### [Your instructions]
Every line below that has the string "after" adds one to the count. Give that count by itself.

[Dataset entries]
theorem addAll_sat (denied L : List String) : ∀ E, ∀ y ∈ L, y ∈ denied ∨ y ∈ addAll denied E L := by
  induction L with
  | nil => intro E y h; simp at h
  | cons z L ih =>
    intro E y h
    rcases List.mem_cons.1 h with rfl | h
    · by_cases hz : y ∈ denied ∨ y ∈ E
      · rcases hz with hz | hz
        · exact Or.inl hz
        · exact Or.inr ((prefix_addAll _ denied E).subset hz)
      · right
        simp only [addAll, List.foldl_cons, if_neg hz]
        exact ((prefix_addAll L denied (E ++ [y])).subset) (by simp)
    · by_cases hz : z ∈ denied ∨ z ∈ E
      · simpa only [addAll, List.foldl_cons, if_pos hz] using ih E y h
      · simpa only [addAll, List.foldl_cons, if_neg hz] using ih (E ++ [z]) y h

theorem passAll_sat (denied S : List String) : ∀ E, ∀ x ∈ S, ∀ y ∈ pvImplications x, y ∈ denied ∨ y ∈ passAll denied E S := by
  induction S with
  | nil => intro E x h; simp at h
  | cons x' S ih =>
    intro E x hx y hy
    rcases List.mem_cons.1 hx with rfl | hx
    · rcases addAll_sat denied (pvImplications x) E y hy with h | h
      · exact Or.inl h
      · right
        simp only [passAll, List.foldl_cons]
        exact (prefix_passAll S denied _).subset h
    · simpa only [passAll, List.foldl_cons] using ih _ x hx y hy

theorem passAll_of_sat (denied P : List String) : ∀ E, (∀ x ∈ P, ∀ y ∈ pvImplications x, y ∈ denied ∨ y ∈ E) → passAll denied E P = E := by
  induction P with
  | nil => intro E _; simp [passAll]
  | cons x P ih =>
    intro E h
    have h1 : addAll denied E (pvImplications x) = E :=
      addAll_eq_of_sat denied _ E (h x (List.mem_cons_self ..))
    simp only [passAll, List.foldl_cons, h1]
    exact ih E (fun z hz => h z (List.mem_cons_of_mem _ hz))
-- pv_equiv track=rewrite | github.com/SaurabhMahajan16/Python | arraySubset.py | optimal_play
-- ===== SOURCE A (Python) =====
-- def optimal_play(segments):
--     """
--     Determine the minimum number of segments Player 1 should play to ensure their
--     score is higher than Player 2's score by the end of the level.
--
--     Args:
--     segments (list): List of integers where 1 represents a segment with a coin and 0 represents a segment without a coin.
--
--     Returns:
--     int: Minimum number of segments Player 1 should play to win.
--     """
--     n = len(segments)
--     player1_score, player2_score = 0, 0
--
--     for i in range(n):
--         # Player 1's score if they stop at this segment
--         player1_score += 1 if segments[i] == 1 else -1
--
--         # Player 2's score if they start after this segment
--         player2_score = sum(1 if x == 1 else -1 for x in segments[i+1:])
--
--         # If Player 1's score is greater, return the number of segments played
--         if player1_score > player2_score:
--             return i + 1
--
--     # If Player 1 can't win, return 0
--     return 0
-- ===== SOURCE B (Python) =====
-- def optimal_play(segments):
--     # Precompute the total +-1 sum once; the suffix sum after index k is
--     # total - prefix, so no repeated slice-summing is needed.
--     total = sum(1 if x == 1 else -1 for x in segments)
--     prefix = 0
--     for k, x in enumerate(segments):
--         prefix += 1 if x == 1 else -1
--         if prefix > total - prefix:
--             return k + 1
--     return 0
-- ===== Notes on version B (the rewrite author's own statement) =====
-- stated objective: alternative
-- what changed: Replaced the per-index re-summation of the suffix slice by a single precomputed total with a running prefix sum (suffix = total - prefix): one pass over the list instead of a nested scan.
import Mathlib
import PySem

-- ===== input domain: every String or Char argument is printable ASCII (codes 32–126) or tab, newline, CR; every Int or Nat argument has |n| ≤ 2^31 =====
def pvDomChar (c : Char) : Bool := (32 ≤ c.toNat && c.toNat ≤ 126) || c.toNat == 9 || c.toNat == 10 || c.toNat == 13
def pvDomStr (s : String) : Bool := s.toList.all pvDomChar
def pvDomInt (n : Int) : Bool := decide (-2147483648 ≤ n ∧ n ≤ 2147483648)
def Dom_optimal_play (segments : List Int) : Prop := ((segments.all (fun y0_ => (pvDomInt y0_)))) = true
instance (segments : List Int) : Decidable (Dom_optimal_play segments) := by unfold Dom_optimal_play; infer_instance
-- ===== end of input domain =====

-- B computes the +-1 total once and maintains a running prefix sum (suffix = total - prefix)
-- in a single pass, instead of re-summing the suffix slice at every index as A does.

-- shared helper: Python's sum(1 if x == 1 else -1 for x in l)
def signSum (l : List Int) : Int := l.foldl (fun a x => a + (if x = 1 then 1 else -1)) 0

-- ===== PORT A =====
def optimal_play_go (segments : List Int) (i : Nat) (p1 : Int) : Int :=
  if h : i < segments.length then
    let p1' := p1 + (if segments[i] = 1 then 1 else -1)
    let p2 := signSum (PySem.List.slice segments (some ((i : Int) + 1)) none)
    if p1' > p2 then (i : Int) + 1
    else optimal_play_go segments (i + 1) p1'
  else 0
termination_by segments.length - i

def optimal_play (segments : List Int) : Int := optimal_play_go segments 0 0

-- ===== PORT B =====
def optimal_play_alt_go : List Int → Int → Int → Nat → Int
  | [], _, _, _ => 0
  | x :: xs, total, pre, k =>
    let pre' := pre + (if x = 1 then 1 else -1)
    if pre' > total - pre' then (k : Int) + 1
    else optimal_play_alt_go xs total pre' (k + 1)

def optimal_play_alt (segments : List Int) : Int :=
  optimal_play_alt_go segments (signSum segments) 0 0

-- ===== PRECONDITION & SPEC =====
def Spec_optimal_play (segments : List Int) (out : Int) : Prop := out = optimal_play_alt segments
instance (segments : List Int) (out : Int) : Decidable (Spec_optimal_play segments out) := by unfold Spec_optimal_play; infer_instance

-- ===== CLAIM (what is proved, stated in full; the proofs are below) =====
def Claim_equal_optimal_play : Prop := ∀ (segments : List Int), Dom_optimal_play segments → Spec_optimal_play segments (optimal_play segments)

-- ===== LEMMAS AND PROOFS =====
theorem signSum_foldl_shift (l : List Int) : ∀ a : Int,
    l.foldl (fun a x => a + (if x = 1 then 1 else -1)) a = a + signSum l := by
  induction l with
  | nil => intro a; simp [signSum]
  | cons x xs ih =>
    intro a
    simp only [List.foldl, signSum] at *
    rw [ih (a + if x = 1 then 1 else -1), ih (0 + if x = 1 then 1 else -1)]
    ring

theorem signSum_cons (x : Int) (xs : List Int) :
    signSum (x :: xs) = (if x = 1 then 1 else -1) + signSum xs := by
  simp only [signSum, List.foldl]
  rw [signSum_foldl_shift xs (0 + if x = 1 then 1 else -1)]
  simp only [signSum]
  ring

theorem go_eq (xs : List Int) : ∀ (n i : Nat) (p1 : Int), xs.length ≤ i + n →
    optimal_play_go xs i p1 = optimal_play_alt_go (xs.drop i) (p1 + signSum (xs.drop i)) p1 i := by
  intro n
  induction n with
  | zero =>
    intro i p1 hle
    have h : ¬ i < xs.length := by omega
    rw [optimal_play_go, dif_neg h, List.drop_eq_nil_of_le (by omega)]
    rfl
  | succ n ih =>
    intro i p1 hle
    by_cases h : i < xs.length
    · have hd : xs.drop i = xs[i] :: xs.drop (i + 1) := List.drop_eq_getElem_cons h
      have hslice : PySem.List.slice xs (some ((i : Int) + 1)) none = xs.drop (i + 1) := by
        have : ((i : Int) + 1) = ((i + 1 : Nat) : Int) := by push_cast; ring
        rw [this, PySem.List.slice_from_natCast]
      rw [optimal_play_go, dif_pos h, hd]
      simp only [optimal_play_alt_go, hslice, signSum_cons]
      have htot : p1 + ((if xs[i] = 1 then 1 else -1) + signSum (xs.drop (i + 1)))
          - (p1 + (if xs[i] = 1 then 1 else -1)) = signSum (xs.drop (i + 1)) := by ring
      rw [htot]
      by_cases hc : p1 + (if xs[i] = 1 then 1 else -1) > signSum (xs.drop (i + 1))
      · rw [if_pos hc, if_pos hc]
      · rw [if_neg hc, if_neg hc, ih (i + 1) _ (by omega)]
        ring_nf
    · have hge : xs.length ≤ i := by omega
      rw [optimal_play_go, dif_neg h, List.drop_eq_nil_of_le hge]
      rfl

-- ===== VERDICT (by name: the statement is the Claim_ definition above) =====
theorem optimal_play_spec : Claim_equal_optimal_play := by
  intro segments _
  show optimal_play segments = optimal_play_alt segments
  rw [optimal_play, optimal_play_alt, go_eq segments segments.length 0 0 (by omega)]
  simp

### [Answer below]
2